§ WORK TASK
Which lines of the records below contain the word "import"? Report each of them in full.

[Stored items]
***

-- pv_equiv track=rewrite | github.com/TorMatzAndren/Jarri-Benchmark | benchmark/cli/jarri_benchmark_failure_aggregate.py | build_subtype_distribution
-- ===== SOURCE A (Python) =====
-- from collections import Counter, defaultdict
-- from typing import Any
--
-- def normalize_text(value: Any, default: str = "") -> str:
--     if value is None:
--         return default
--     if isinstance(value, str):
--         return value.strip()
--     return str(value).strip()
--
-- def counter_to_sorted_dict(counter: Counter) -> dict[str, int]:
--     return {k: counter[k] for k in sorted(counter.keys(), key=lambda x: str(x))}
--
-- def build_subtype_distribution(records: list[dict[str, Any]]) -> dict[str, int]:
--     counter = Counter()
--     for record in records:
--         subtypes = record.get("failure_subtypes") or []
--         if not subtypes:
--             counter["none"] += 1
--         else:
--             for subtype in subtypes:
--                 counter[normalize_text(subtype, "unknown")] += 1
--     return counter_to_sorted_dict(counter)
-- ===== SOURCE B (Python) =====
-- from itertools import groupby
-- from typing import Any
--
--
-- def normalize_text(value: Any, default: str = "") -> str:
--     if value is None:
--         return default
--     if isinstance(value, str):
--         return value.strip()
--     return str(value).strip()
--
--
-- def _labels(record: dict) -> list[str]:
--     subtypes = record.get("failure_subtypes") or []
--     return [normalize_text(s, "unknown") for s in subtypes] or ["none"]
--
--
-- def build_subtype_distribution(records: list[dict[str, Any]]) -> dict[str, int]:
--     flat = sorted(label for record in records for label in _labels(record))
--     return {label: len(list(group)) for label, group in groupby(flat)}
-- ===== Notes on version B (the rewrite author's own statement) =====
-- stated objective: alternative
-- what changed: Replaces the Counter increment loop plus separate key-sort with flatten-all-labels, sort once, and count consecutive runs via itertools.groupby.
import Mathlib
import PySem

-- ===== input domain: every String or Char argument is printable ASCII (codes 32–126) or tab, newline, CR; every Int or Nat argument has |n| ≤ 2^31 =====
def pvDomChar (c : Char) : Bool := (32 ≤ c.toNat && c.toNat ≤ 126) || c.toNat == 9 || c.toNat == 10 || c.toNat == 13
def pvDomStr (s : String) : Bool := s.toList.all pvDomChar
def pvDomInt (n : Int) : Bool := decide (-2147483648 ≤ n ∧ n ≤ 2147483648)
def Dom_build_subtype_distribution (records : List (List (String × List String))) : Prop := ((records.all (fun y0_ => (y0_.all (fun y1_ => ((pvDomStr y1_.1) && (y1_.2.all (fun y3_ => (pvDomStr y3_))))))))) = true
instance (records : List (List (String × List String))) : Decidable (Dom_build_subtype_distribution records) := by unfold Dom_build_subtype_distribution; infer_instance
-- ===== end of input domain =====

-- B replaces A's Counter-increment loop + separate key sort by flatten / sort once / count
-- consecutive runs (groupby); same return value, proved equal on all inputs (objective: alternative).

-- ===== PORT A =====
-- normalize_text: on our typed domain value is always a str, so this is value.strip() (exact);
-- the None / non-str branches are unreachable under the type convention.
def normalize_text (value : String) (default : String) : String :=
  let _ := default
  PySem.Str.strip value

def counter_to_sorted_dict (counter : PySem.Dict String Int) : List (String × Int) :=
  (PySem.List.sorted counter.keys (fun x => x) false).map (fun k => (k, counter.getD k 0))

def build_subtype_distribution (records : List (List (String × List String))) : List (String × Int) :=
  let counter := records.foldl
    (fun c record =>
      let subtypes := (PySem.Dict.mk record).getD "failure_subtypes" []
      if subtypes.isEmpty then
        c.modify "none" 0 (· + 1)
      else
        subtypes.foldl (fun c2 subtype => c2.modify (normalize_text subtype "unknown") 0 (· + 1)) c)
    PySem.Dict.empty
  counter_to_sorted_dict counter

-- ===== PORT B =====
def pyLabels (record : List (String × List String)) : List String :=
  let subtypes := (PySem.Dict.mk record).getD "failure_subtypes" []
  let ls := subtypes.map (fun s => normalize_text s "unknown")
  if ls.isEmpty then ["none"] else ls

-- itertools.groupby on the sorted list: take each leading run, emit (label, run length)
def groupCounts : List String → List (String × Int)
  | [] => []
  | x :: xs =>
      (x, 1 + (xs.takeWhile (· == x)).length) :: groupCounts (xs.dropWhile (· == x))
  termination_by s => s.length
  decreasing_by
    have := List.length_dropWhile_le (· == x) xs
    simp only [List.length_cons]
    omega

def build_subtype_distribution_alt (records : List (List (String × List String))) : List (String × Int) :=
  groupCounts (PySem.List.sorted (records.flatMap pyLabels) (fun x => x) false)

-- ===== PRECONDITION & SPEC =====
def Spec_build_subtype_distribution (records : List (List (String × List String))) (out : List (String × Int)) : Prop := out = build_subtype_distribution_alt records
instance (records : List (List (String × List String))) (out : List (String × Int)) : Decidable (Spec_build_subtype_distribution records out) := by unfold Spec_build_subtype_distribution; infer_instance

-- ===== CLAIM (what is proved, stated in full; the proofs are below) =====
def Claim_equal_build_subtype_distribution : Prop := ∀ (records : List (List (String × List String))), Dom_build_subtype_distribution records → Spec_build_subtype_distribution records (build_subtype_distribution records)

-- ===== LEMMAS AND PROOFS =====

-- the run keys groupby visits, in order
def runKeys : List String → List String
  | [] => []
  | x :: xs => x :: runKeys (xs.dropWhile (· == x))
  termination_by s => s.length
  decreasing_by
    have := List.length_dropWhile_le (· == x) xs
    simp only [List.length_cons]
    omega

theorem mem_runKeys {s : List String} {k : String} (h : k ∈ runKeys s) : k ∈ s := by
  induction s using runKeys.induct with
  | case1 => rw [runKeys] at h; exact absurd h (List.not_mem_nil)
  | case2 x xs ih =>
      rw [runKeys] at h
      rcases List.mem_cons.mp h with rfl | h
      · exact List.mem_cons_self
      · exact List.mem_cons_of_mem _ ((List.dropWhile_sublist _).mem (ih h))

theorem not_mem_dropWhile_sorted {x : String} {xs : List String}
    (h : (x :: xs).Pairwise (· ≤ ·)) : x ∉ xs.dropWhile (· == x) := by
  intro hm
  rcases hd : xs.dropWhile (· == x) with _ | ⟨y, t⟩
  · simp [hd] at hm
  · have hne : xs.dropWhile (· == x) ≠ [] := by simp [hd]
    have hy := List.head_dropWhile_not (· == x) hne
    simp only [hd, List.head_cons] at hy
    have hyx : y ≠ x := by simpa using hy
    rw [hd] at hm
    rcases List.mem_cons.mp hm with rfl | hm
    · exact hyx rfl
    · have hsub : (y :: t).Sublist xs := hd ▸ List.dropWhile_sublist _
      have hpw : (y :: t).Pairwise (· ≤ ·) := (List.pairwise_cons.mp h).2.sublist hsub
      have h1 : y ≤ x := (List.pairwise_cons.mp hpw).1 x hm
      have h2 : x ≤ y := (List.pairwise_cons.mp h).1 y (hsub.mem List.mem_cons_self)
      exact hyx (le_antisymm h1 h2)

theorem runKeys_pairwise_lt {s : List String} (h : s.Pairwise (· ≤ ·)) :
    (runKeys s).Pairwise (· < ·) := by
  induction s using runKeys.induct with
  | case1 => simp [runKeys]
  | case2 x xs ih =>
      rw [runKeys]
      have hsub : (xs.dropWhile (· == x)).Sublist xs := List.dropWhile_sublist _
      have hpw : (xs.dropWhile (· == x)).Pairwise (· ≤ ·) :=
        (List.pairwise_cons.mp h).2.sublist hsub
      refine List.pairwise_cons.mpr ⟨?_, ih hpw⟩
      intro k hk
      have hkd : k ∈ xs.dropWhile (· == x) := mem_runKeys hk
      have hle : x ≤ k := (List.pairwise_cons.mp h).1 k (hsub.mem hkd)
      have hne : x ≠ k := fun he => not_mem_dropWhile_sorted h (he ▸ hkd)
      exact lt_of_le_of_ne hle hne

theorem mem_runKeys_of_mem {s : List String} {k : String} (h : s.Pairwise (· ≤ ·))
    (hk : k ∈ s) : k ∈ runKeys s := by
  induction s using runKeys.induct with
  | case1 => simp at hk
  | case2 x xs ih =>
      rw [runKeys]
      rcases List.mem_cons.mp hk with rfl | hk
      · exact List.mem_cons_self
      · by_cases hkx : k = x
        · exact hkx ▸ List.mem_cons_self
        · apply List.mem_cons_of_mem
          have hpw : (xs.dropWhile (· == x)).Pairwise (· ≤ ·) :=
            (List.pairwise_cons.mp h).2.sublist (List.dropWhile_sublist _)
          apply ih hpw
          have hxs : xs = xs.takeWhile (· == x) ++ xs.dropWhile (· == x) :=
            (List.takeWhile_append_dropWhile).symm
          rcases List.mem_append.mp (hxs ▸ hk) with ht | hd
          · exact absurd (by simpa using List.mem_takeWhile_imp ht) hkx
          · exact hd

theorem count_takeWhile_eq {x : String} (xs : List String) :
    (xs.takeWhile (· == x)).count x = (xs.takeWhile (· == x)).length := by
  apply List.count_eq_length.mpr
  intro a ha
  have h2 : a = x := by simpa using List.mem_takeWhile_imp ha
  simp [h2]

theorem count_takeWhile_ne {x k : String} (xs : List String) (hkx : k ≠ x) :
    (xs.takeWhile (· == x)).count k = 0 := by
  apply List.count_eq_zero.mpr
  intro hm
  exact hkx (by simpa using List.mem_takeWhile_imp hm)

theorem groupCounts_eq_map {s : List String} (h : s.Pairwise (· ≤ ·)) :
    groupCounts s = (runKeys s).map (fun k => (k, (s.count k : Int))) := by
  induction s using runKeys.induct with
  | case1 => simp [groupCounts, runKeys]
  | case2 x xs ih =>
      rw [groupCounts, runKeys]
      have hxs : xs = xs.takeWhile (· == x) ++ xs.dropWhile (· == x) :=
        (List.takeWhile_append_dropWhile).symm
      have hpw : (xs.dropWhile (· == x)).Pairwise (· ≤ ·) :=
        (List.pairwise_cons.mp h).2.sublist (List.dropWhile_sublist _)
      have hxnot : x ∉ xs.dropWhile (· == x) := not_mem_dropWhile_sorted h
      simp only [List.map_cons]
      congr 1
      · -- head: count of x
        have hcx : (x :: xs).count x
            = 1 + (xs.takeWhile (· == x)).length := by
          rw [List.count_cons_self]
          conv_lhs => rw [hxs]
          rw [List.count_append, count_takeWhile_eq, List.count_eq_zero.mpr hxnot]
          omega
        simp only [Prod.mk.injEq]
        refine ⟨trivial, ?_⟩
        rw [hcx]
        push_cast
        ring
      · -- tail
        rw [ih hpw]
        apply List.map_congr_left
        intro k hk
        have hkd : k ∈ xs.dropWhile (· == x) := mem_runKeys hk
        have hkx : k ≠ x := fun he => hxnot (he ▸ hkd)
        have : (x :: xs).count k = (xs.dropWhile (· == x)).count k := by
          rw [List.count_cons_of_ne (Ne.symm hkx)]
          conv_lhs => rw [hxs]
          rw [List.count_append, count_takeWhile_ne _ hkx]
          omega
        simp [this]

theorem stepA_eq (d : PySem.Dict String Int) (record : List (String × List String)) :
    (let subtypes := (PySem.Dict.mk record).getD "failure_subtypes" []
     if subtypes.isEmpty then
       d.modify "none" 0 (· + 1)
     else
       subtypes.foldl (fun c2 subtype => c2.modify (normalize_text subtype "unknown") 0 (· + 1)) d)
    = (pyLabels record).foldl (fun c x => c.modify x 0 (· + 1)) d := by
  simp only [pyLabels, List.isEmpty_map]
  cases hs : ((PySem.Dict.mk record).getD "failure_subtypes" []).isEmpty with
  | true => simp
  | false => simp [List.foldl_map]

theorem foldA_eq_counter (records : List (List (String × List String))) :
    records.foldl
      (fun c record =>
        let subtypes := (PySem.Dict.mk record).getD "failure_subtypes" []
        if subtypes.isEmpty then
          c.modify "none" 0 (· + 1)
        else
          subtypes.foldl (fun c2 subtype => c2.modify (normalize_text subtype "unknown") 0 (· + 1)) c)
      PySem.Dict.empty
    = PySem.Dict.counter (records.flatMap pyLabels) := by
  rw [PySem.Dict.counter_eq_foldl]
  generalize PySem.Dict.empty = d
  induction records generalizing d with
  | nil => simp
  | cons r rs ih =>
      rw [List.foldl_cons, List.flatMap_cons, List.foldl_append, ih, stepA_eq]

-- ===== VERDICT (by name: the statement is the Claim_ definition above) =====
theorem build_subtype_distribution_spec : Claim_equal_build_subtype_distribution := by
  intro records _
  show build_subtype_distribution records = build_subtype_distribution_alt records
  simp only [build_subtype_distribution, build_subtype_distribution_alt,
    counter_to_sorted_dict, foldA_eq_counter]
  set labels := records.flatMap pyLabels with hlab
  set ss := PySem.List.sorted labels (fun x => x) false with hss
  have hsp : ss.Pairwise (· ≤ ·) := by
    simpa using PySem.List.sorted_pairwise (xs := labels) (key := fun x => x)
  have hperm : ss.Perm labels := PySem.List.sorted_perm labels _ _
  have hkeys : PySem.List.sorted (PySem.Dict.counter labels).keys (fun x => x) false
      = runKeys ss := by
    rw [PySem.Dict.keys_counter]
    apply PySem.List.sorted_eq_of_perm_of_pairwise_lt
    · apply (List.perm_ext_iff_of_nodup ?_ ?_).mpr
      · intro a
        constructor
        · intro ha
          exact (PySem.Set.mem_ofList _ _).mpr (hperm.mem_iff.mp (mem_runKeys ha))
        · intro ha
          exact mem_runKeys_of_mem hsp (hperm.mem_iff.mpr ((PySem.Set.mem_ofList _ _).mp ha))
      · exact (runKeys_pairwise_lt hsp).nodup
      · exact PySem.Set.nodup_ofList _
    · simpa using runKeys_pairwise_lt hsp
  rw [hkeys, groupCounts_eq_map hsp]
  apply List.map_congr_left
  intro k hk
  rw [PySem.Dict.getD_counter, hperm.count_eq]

***

§ OUTPUT OF THE TASK
-- from collections import Counter, defaultdict
-- from typing import Any
-- from itertools import groupby
-- from typing import Any
import Mathlib
import PySem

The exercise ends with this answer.